Diversification Opportunities for Solana and Bounce Finance

0.34
  Correlation Coefficient

Weak diversification

The 3 months correlation between Solana and Bounce is 0.34. Overlapping area represents the amount of risk that can be diversified away by holding Solana and Bounce Finance Governance Toke in the same portfolio, assuming nothing else is changed. The correlation between historical prices or returns on Bounce Finance Gover and Solana is a relative statistical measure of the degree to which these equity instruments tend to move together. The correlation coefficient measures the extent to which returns on Solana are associated (or correlated) with Bounce Finance. Values of the correlation coefficient range from -1 to +1, where. The correlation of zero (0) is possible when the price movement of Bounce Finance Gover has no effect on the direction of Solana i.e., Solana and Bounce Finance go up and down completely randomly.

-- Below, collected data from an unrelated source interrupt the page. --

-- pv_equiv track=rewrite | github.com/GorbunovGHub/Homework_32 | Homework_32.py | all_variants
-- ===== SOURCE A (Python) =====
-- import itertools
--
-- def all_variants(string):
--     temp_list = []
--     for i in range(1, len(string) + 1):
--         temp_list.append(list(itertools.combinations(string, i)))
--     for j in temp_list:
--         for k in j:
--             if ''.join(k) != 'ac':
--                 yield ''.join(k)
-- ===== SOURCE B (Python) =====
-- def comb(chars, k):
--     # all k-element combinations of chars, indices strictly increasing,
--     # in itertools' index-lexicographic order, by structural recursion
--     if k == 0:
--         yield []
--         return
--     if len(chars) < k:
--         return
--     first = chars[0]
--     rest = chars[1:]
--     for tail in comb(rest, k - 1):
--         yield [first] + tail
--     yield from comb(rest, k)
--
-- def all_variants(string):
--     chars = list(string)
--     for k in range(1, len(chars) + 1):
--         for c in comb(chars, k):
--             s = ''.join(c)
--             if s != 'ac':
--                 yield s
-- ===== Notes on version B (the rewrite author's own statement) =====
-- stated objective: alternative
-- what changed: Replaces itertools.combinations and the temp_list buffering with a hand-written recursive generator comb(chars,k) (split off the head, combine head+tails of comb(rest,k-1), then comb(rest,k)), streaming each length's results directly instead of materialising lists of all combinations first.
import Mathlib
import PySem

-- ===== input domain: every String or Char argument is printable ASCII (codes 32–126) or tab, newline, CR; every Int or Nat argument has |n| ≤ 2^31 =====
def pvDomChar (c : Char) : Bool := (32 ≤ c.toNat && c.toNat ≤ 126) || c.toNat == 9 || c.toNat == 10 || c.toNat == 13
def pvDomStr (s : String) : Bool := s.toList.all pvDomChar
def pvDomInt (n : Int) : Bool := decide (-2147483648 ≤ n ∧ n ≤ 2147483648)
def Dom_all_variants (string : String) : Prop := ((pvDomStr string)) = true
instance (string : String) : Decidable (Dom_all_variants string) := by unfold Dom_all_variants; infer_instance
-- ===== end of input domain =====

-- B replaces itertools.combinations and the temp_list buffering by a hand-written
-- structural-recursive combinations generator; same values, alternative decomposition.


-- ===== PORT A =====
def all_variants (string : String) : List String :=
  let chars := string.toList
  let temp_list : List (List (List Char)) :=
    (PySem.List.pyRange 1 (chars.length + 1) 1).foldl
      (fun acc i => acc ++ [PySem.List.combinations chars i.toNat]) []
  temp_list.foldl
    (fun out j =>
      j.foldl (fun out k => if String.mk k ≠ "ac" then out ++ [String.mk k] else out) out) []

-- ===== PORT B =====
-- Source B's recursive comb(chars, k): the 'len(chars) < k' early return is the if-guard.
def combAlt : List Char → Nat → List (List Char)
  | _, 0 => [[]]
  | chars, k + 1 =>
    if chars.length < k + 1 then []
    else
      match chars with
      | [] => []
      | x :: xs => ((combAlt xs k).map (fun t => x :: t)) ++ combAlt xs (k + 1)

def all_variants_alt (string : String) : List String :=
  let chars := string.toList
  (PySem.List.pyRange 1 (chars.length + 1) 1).foldl
    (fun out i =>
      (combAlt chars i.toNat).foldl
        (fun out c => if String.mk c ≠ "ac" then out ++ [String.mk c] else out) out) []

-- ===== PRECONDITION & SPEC =====
def Spec_all_variants (string : String) (out : List String) : Prop := out = all_variants_alt string
instance (string : String) (out : List String) : Decidable (Spec_all_variants string out) := by unfold Spec_all_variants; infer_instance

-- ===== CLAIM (what is proved, stated in full; the proofs are below) =====
def Claim_equal_all_variants : Prop := ∀ (string : String), Dom_all_variants string → Spec_all_variants string (all_variants string)

-- ===== LEMMAS AND PROOFS =====

theorem combAlt_eq (xs : List Char) : ∀ k, combAlt xs k = PySem.List.combinations xs k := by
  induction xs with
  | nil =>
    intro k; cases k with
    | zero => simp [combAlt, PySem.List.combinations_zero]
    | succ k => simp [combAlt, PySem.List.combinations_nil_succ]
  | cons x xs ih =>
    intro k; cases k with
    | zero => simp [combAlt, PySem.List.combinations_zero]
    | succ k =>
      rw [combAlt, PySem.List.combinations_cons_succ]
      by_cases h : (x :: xs).length < k + 1
      · have h1 : xs.length < k := by simpa using h
        rw [if_pos h, PySem.List.combinations_eq_nil_of_length_lt xs h1,
            PySem.List.combinations_eq_nil_of_length_lt xs (Nat.lt_succ_of_lt h1)]
        simp
      · rw [if_neg h, ih, ih]

theorem foldl_append_singleton {α β : Type} (g : α → β) :
    ∀ (l : List α) (init : List β),
      l.foldl (fun acc i => acc ++ [g i]) init = init ++ l.map g := by
  intro l
  induction l with
  | nil => simp
  | cons x xs ih => intro init; simp [List.foldl_cons, ih, List.append_assoc]

-- ===== VERDICT (by name: the statement is the Claim_ definition above) =====
theorem all_variants_spec : Claim_equal_all_variants := by
  intro string _
  simp only [Spec_all_variants, all_variants, all_variants_alt,
    foldl_append_singleton, List.nil_append, List.foldl_map, combAlt_eq]
def enumerate_children_prior_alt (node : List (String × Int)) (factors : List (String × List Int)) (prior : List String) : (List (String × List (String × Int))) × Int :=
  let N := PySem.Dict.ofList node
  let F := PySem.Dict.ofList factors
  let keys := F.keys
  let priorSet : PySem.Set String := PySem.Set.ofList prior
  let full := prior.all (fun b =>
      decide ((((PySem.List.index? (F.getD b []) (N.getD b 0)).getD 0 : Nat) : Int) = ((F.getD b []).length : Int) - 1))
  let pk := keys.filter (fun x => PySem.Set.contains priorSet x)
  let rk := keys.filter (fun x => ! PySem.Set.contains priorSet x)
  let pp := pvPartialProds pk N
  let rp := pvPartialProds rk N
  let res := keys.foldl (pvStepB N F priorSet full pp rp) (PySem.Dict.empty, 0)
  (res.1.items.map (fun p => (p.1, p.2.items)), res.2)

-- ===== PRECONDITION & SPEC =====
def pvKeyOk (node : List (String × Int)) (factors : List (String × List Int)) (b : String) : Bool :=
  (PySem.Dict.ofList factors).contains b && (PySem.Dict.ofList node).contains b &&
  decide ((PySem.Dict.ofList node).getD b 0 ∈ (PySem.Dict.ofList factors).getD b [])

def pvAtLast (node : List (String × Int)) (factors : List (String × List Int)) (b : String) : Bool :=
  PySem.List.index? ((PySem.Dict.ofList factors).getD b []) ((PySem.Dict.ofList node).getD b 0)
    == some (((PySem.Dict.ofList factors).getD b []).length - 1)

-- Pre_: exactly the inputs on which the Python A returns normally (no KeyError/ValueError): every factors
-- key is a node key whose value occurs in its factor list, and the prior scan reaches no bad key (a prior
-- key is reached only while all earlier prior keys sit at their last factor, because the loop breaks).
def Pre_enumerate_children_prior (node : List (String × Int)) (factors : List (String × List Int)) (prior : List String) : Prop :=
  (∀ b ∈ (PySem.Dict.ofList factors).keys, pvKeyOk node factors b = true) ∧
  (∀ i, i < prior.length → (∀ j, j < i → pvAtLast node factors (prior.getD j "") = true) →
      pvKeyOk node factors (prior.getD i "") = true)

instance (node : List (String × Int)) (factors : List (String × List Int)) (prior : List String) : Decidable (Pre_enumerate_children_prior node factors prior) := by unfold Pre_enumerate_children_prior; infer_instance

def pvWitness_enumerate_children_prior : (List (String × Int)) × (List (String × List Int)) × List String :=
  ([("p", 2), ("q", 3)], [("p", [1, 2, 4]), ("q", [3, 6])], ["q"])

def Spec_enumerate_children_prior (node : List (String × Int)) (factors : List (String × List Int)) (prior : List String) (out : (List (String × List (String × Int))) × Int) : Prop := out = enumerate_children_prior_alt node factors prior
instance (node : List (String × Int)) (factors : List (String × List Int)) (prior : List String) (out : (List (String × List (String × Int))) × Int) : Decidable (Spec_enumerate_children_prior node factors prior out) := by unfold Spec_enumerate_children_prior; infer_instance

-- ===== CLAIM (what is proved, stated in full; the proofs are below) =====
def Claim_equal_enumerate_children_prior : Prop := ∀ (node : List (String × Int)) (factors : List (String × List Int)) (prior : List String), Dom_enumerate_children_prior node factors prior → Pre_enumerate_children_prior node factors prior → Spec_enumerate_children_prior node factors prior (enumerate_children_prior node factors prior)

-- ===== LEMMAS AND PROOFS =====

-- A's break-on-first-failure scan computes the same boolean as B's short-circuiting all(…)
theorem pvFull_eq (F : PySem.Dict String (List Int)) (N : PySem.Dict String Int) :
    ∀ prior : List String, pvPriorFullA F N prior = prior.all (fun b =>
      decide ((((PySem.List.index? (F.getD b []) (N.getD b 0)).getD 0 : Nat) : Int) = ((F.getD b []).length : Int) - 1))
  | [] => rfl
  | b :: rest => by
      rw [List.all_cons]
      by_cases hc : ((((PySem.List.index? (F.getD b []) (N.getD b 0)).getD 0 : Nat) : Int)
          = ((F.getD b []).length : Int) - 1)
      · simp only [pvPriorFullA, if_pos hc, decide_eq_true hc, Bool.true_and]
        exact pvFull_eq F N rest
      · simp only [pvPriorFullA, if_neg hc, decide_eq_false hc, Bool.false_and]

-- forward pass: running product in the second component
theorem pvFwd_snd (N : PySem.Dict String Int) :
    ∀ (g : List String) (d : PySem.Dict String Int) (r : Int),
    (g.foldl (fun (st : PySem.Dict String Int × Int) k =>
        (st.1.insert k st.2, st.2 * N.getD k 0)) (d, r)).2
      = r * (g.map (fun k => N.getD k 0)).prod
  | [], d, r => by simp
  | k :: g, d, r => by
      rw [List.foldl_cons, List.map_cons, List.prod_cons, pvFwd_snd N g]
      ring

-- forward pass leaves absent keys at their previous value
theorem pvFwd_notmem (N : PySem.Dict String Int) (b : String) :
    ∀ (g : List String), b ∉ g → ∀ (d : PySem.Dict String Int) (r : Int),
    ((g.foldl (fun (st : PySem.Dict String Int × Int) k =>
        (st.1.insert k st.2, st.2 * N.getD k 0)) (d, r)).1).getD b 0 = d.getD b 0
  | [], _, d, r => by simp
  | k :: g, hb, d, r => by
      have hk : ¬ (b = k) := fun h => hb (h ▸ List.mem_cons_self ..)
      have hg : b ∉ g := fun h => hb (List.mem_cons_of_mem _ h)
      rw [List.foldl_cons, pvFwd_notmem N b g hg, PySem.Dict.getD_insert, if_neg hk]

-- forward pass stores the prefix product at b
theorem pvFwd_at (N : PySem.Dict String Int) (b : String) :
    ∀ (l₁ l₂ : List String), b ∉ l₂ → ∀ (d : PySem.Dict String Int) (r : Int),
    (((l₁ ++ b :: l₂).foldl (fun (st : PySem.Dict String Int × Int) k =>
        (st.1.insert k st.2, st.2 * N.getD k 0)) (d, r)).1).getD b 0
      = r * (l₁.map (fun k => N.getD k 0)).prod
  | [], l₂, h2, d, r => by
      rw [List.nil_append, List.foldl_cons, pvFwd_notmem N b l₂ h2, PySem.Dict.getD_insert]
      simp
  | a :: l₁, l₂, h2, d, r => by
      rw [List.cons_append, List.foldl_cons, pvFwd_at N b l₁ l₂ h2, List.map_cons, List.prod_cons]
      ring

-- backward pass leaves absent keys at their previous value
theorem pvBwd_notmem (N : PySem.Dict String Int) (b : String) :
    ∀ (g : List String), b ∉ g → ∀ (d : PySem.Dict String Int) (r : Int),
    ((g.foldl (fun (st : PySem.Dict String Int × Int) k =>
        (st.1.insert k (st.1.getD k 0 * st.2), st.2 * N.getD k 0)) (d, r)).1).getD b 0 = d.getD b 0
  | [], _, d, r => by simp
  | k :: g, hb, d, r => by
      have hk : ¬ (b = k) := fun h => hb (h ▸ List.mem_cons_self ..)
      have hg : b ∉ g := fun h => hb (List.mem_cons_of_mem _ h)
      rw [List.foldl_cons, pvBwd_notmem N b g hg, PySem.Dict.getD_insert, if_neg hk]

-- backward pass multiplies b's entry by the product of the keys processed before it
theorem pvBwd_at (N : PySem.Dict String Int) (b : String) :
    ∀ (s t : List String), b ∉ s → b ∉ t → ∀ (d : PySem.Dict String Int) (r : Int),
    (((s ++ b :: t).foldl (fun (st : PySem.Dict String Int × Int) k =>
        (st.1.insert k (st.1.getD k 0 * st.2), st.2 * N.getD k 0)) (d, r)).1).getD b 0
      = d.getD b 0 * (r * (s.map (fun k => N.getD k 0)).prod)
  | [], t, _, ht, d, r => by
      rw [List.nil_append, List.foldl_cons, pvBwd_notmem N b t ht, PySem.Dict.getD_insert]
      simp
  | a :: s, t, hs, ht, d, r => by
      have ha : ¬ (b = a) := fun h => hs (h ▸ List.mem_cons_self ..)
      have hs' : b ∉ s := fun h => hs (List.mem_cons_of_mem _ h)
      rw [List.cons_append, List.foldl_cons, pvBwd_at N b s t hs' ht, PySem.Dict.getD_insert,
        if_neg ha, List.map_cons, List.prod_cons]
      ring

theorem pvPartialProds_snd (N : PySem.Dict String Int) (g : List String) :
    (pvPartialProds g N).2 = (g.map (fun k => N.getD k 0)).prod := by
  simp only [pvPartialProds, pvFwd_snd N g, one_mul]

-- the partial-products dict holds, at b, the product of all OTHER group members
theorem pvPartialProds_at (N : PySem.Dict String Int) (b : String) (l₁ l₂ : List String)
    (h1 : b ∉ l₁) (h2 : b ∉ l₂) :
    ((pvPartialProds (l₁ ++ b :: l₂) N).1).getD b 0
      = (l₁.map (fun k => N.getD k 0)).prod * (l₂.map (fun k => N.getD k 0)).prod := by
  have hrev : (l₁ ++ b :: l₂).reverse = l₂.reverse ++ b :: l₁.reverse := by
    simp [List.reverse_append]
  have h2r : b ∉ l₂.reverse := by simpa using h2
  have h1r : b ∉ l₁.reverse := by simpa using h1
  simp only [pvPartialProds, hrev]
  rw [pvBwd_at N b l₂.reverse l₁.reverse h2r h1r, pvFwd_at N b l₁ l₂ h2]
  have hprev : (l₂.reverse.map (fun k => N.getD k 0)).prod = (l₂.map (fun k => N.getD k 0)).prod := by
    rw [List.map_reverse, List.prod_reverse]
  rw [hprev]; ring

-- membership in set(prior) is membership in prior
theorem pvSetContains_eq (prior : List String) (x : String) :
    PySem.Set.contains (PySem.Set.ofList prior) x = prior.contains x := by
  by_cases hx : x ∈ prior
  · simp [PySem.Set.contains, PySem.Set.mem_ofList, hx]
  · simp [PySem.Set.contains, PySem.Set.mem_ofList, hx]

-- A's single pair-accumulator loop is the two filtered products
theorem pvPairFold (N : PySem.Dict String Int) (prior : List String) (b : String) (nv : Int) :
    ∀ (l : List String) (a c : Int),
    l.foldl (fun (s : Int × Int) bb =>
        if prior.contains bb then (s.1 * (N.insert b nv).getD bb 0, s.2)
        else (s.1, s.2 * (N.insert b nv).getD bb 0)) (a, c)
      = (a * ((l.filter (fun x => prior.contains x)).map (fun bb => (N.insert b nv).getD bb 0)).prod,
         c * ((l.filter (fun x => ! prior.contains x)).map (fun bb => (N.insert b nv).getD bb 0)).prod)
  | [], a, c => by simp
  | x :: l, a, c => by
      rw [List.foldl_cons]
      by_cases hp : prior.contains x = true
      · rw [if_pos hp, pvPairFold N prior b nv l]
        simp only [List.filter_cons, hp, Bool.not_true, if_true, List.map_cons,
          List.prod_cons, Prod.mk.injEq]
        exact ⟨by ring, rfl⟩
      · rw [if_neg hp, pvPairFold N prior b nv l]
        have hfp : prior.contains x = false := by revert hp; cases prior.contains x <;> simp
        simp only [List.filter_cons, hfp, Bool.not_false, if_true, List.map_cons,
          List.prod_cons, Prod.mk.injEq]
        exact ⟨rfl, by ring⟩

-- A's inner product loop equals B's substitution into the precomputed partial products
theorem pvProducts_eq (N : PySem.Dict String Int) (prior keys : List String)
    (hnd : keys.Nodup) (b : String) (hb : b ∈ keys) (nv : Int) :
    keys.foldl (fun (s : Int × Int) bb =>
        if prior.contains bb then (s.1 * (N.insert b nv).getD bb 0, s.2)
        else (s.1, s.2 * (N.insert b nv).getD bb 0)) (1, 1)
    = (if PySem.Set.contains (PySem.Set.ofList prior) b
        then (((pvPartialProds (keys.filter (fun x => PySem.Set.contains (PySem.Set.ofList prior) x)) N).1).getD b 0 * nv,
              (pvPartialProds (keys.filter (fun x => ! PySem.Set.contains (PySem.Set.ofList prior) x)) N).2)
        else ((pvPartialProds (keys.filter (fun x => PySem.Set.contains (PySem.Set.ofList prior) x)) N).2,
              ((pvPartialProds (keys.filter (fun x => ! PySem.Set.contains (PySem.Set.ofList prior) x)) N).1).getD b 0 * nv)) := by
  have hsc : ∀ x, PySem.Set.contains (PySem.Set.ofList prior) x = prior.contains x := pvSetContains_eq prior
  simp only [hsc]
  rw [pvPairFold N prior b nv keys 1 1]
  by_cases hbp : prior.contains b = true
  · rw [if_pos hbp]
    have hbpk : b ∈ keys.filter (fun x => prior.contains x) := List.mem_filter.mpr ⟨hb, hbp⟩
    have hbrk : b ∉ keys.filter (fun x => ! prior.contains x) := by
      intro hmem
      have h2 := (List.mem_filter.mp hmem).2
      rw [hbp] at h2; simp at h2
    obtain ⟨l₁, l₂, hpk⟩ := List.append_of_mem hbpk
    have hndpk : (keys.filter (fun x => prior.contains x)).Nodup := hnd.filter _
    rw [hpk] at hndpk
    have hb2 : b ∉ l₂ := (List.nodup_cons.mp (List.Nodup.of_append_right hndpk)).1
    have hb1 : b ∉ l₁ := fun hmem => (List.disjoint_of_nodup_append hndpk) hmem (List.mem_cons_self ..)
    have hmap1 : l₁.map (fun bb => (N.insert b nv).getD bb 0) = l₁.map (fun k => N.getD k 0) :=
      List.map_congr_left fun x hx => by
        have hxb : ¬ (x = b) := fun he => hb1 (he ▸ hx)
        rw [PySem.Dict.getD_insert, if_neg hxb]
    have hmap2 : l₂.map (fun bb => (N.insert b nv).getD bb 0) = l₂.map (fun k => N.getD k 0) :=
      List.map_congr_left fun x hx => by
        have hxb : ¬ (x = b) := fun he => hb2 (he ▸ hx)
        rw [PySem.Dict.getD_insert, if_neg hxb]
    have hmaprk : (keys.filter (fun x => ! prior.contains x)).map (fun bb => (N.insert b nv).getD bb 0)
        = (keys.filter (fun x => ! prior.contains x)).map (fun k => N.getD k 0) :=
      List.map_congr_left fun x hx => by
        have hxb : ¬ (x = b) := fun he => hbrk (he ▸ hx)
        rw [PySem.Dict.getD_insert, if_neg hxb]
    rw [hpk, hmaprk, pvPartialProds_snd, pvPartialProds_at N b l₁ l₂ hb1 hb2]
    simp only [List.map_append, List.map_cons, List.prod_append, List.prod_cons, hmap1, hmap2,
      Prod.mk.injEq]
    constructor
    · rw [PySem.Dict.getD_insert, if_pos rfl]; ring
    · ring
  · rw [if_neg hbp]
    have hfb : prior.contains b = false := by revert hbp; cases prior.contains b <;> simp
    have hbrk : b ∈ keys.filter (fun x => ! prior.contains x) :=
      List.mem_filter.mpr ⟨hb, by rw [hfb]; rfl⟩
    have hbpk : b ∉ keys.filter (fun x => prior.contains x) := by
      intro hmem
      have h2 := (List.mem_filter.mp hmem).2
      rw [hfb] at h2; simp at h2
    obtain ⟨l₁, l₂, hrk⟩ := List.append_of_mem hbrk
    have hndrk : (keys.filter (fun x => ! prior.contains x)).Nodup := hnd.filter _
    rw [hrk] at hndrk
    have hb2 : b ∉ l₂ := (List.nodup_cons.mp (List.Nodup.of_append_right hndrk)).1
    have hb1 : b ∉ l₁ := fun hmem => (List.disjoint_of_nodup_append hndrk) hmem (List.mem_cons_self ..)
    have hmap1 : l₁.map (fun bb => (N.insert b nv).getD bb 0) = l₁.map (fun k => N.getD k 0) :=
      List.map_congr_left fun x hx => by
        have hxb : ¬ (x = b) := fun he => hb1 (he ▸ hx)
        rw [PySem.Dict.getD_insert, if_neg hxb]
    have hmap2 : l₂.map (fun bb => (N.insert b nv).getD bb 0) = l₂.map (fun k => N.getD k 0) :=
      List.map_congr_left fun x hx => by
        have hxb : ¬ (x = b) := fun he => hb2 (he ▸ hx)
        rw [PySem.Dict.getD_insert, if_neg hxb]
    have hmappk : (keys.filter (fun x => prior.contains x)).map (fun bb => (N.insert b nv).getD bb 0)
        = (keys.filter (fun x => prior.contains x)).map (fun k => N.getD k 0) :=
      List.map_congr_left fun x hx => by
        have hxb : ¬ (x = b) := fun he => hbpk (he ▸ hx)
        rw [PySem.Dict.getD_insert, if_neg hxb]
    rw [hrk, hmappk, pvPartialProds_snd, pvPartialProds_at N b l₁ l₂ hb1 hb2]
    simp only [List.map_append, List.map_cons, List.prod_append, List.prod_cons, hmap1, hmap2,
      Prod.mk.injEq]
    constructor
    · ring
    · rw [PySem.Dict.getD_insert, if_pos rfl]; ring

Pair Corralation between Solana and Bounce Finance

Assuming the 90 days trading horizon Solana is expected to under-perform the Bounce Finance. But the crypto coin apears to be less risky and, when comparing its historical volatility, Solana is 1.37 times less risky than Bounce Finance. The crypto coin trades about -0.08 of its potential returns per unit of risk. The Bounce Finance Governance is currently generating about -0.04 of returns per unit of risk over similar time horizon. If you would invest  5,185  in Bounce Finance Governance on May 9, 2022 and sell it today you would lose (4,103)  from holding Bounce Finance Governance or give up 79.13% of portfolio value over 90 days.
Time Period3 Months [change]
DirectionMoves Together 
StrengthVery Weak
Accuracy100.0%
ValuesDaily Returns

Solana  vs.  Bounce Finance Governance Toke

 Performance (%) 
       Timeline  
Solana 
Solana Performance
0 of 100
Over the last 90 days Solana has generated negative risk-adjusted returns adding no value to investors with long positions. Despite weak performance in the last few months, the Crypto's basic indicators remain somewhat strong which may send shares a bit higher in September 2022. The current disturbance may also be a sign of long term up-swing for Solana investors.

Solana Price Channel

Bounce Finance Gover 
Bounce Performance
7 of 100
Compared to the overall equity markets, risk-adjusted returns on investments in Bounce Finance Governance are ranked lower than 7 (%) of all global equities and portfolios over the last 90 days. Despite quite weak forward indicators, Bounce Finance disclosed solid returns over the last few months and may actually be approaching a breakup point.

Bounce Price Channel

Solana and Bounce Finance Volatility Contrast

   Predicted Return Density   
       Returns  

Pair Trading with Solana and Bounce Finance

The main advantage of trading using opposite Solana and Bounce Finance positions is that it hedges away some unsystematic risk. Because of two separate transactions, even if Solana position performs unexpectedly, Bounce Finance can make up some of the losses. Pair trading also minimizes risk from directional movements in the market. For example, if an entire industry or sector drops because of unexpected headlines, the short position in Bounce Finance will offset losses from the drop in Bounce Finance's long position.
The idea behind Solana and Bounce Finance Governance pairs trading is to make the combined position market-neutral, meaning the overall market's direction will not affect its win or loss (or potential downside or upside). This can be achieved by designing a pairs trade with two highly correlated stocks or equities that operate in a similar space or sector, making it possible to obtain profits through simple and relatively low-risk investment.
Check out your portfolio center. Note that this page's information should be used as a complementary analysis to find the right mix of equity instruments to add to your existing portfolios or create a brand new portfolio. You can also try Theme Ratings module to determine theme ratings based on digital equity recommendations. Macroaxis theme ratings are based on combination of fundamental analysis and risk-adjusted market performance.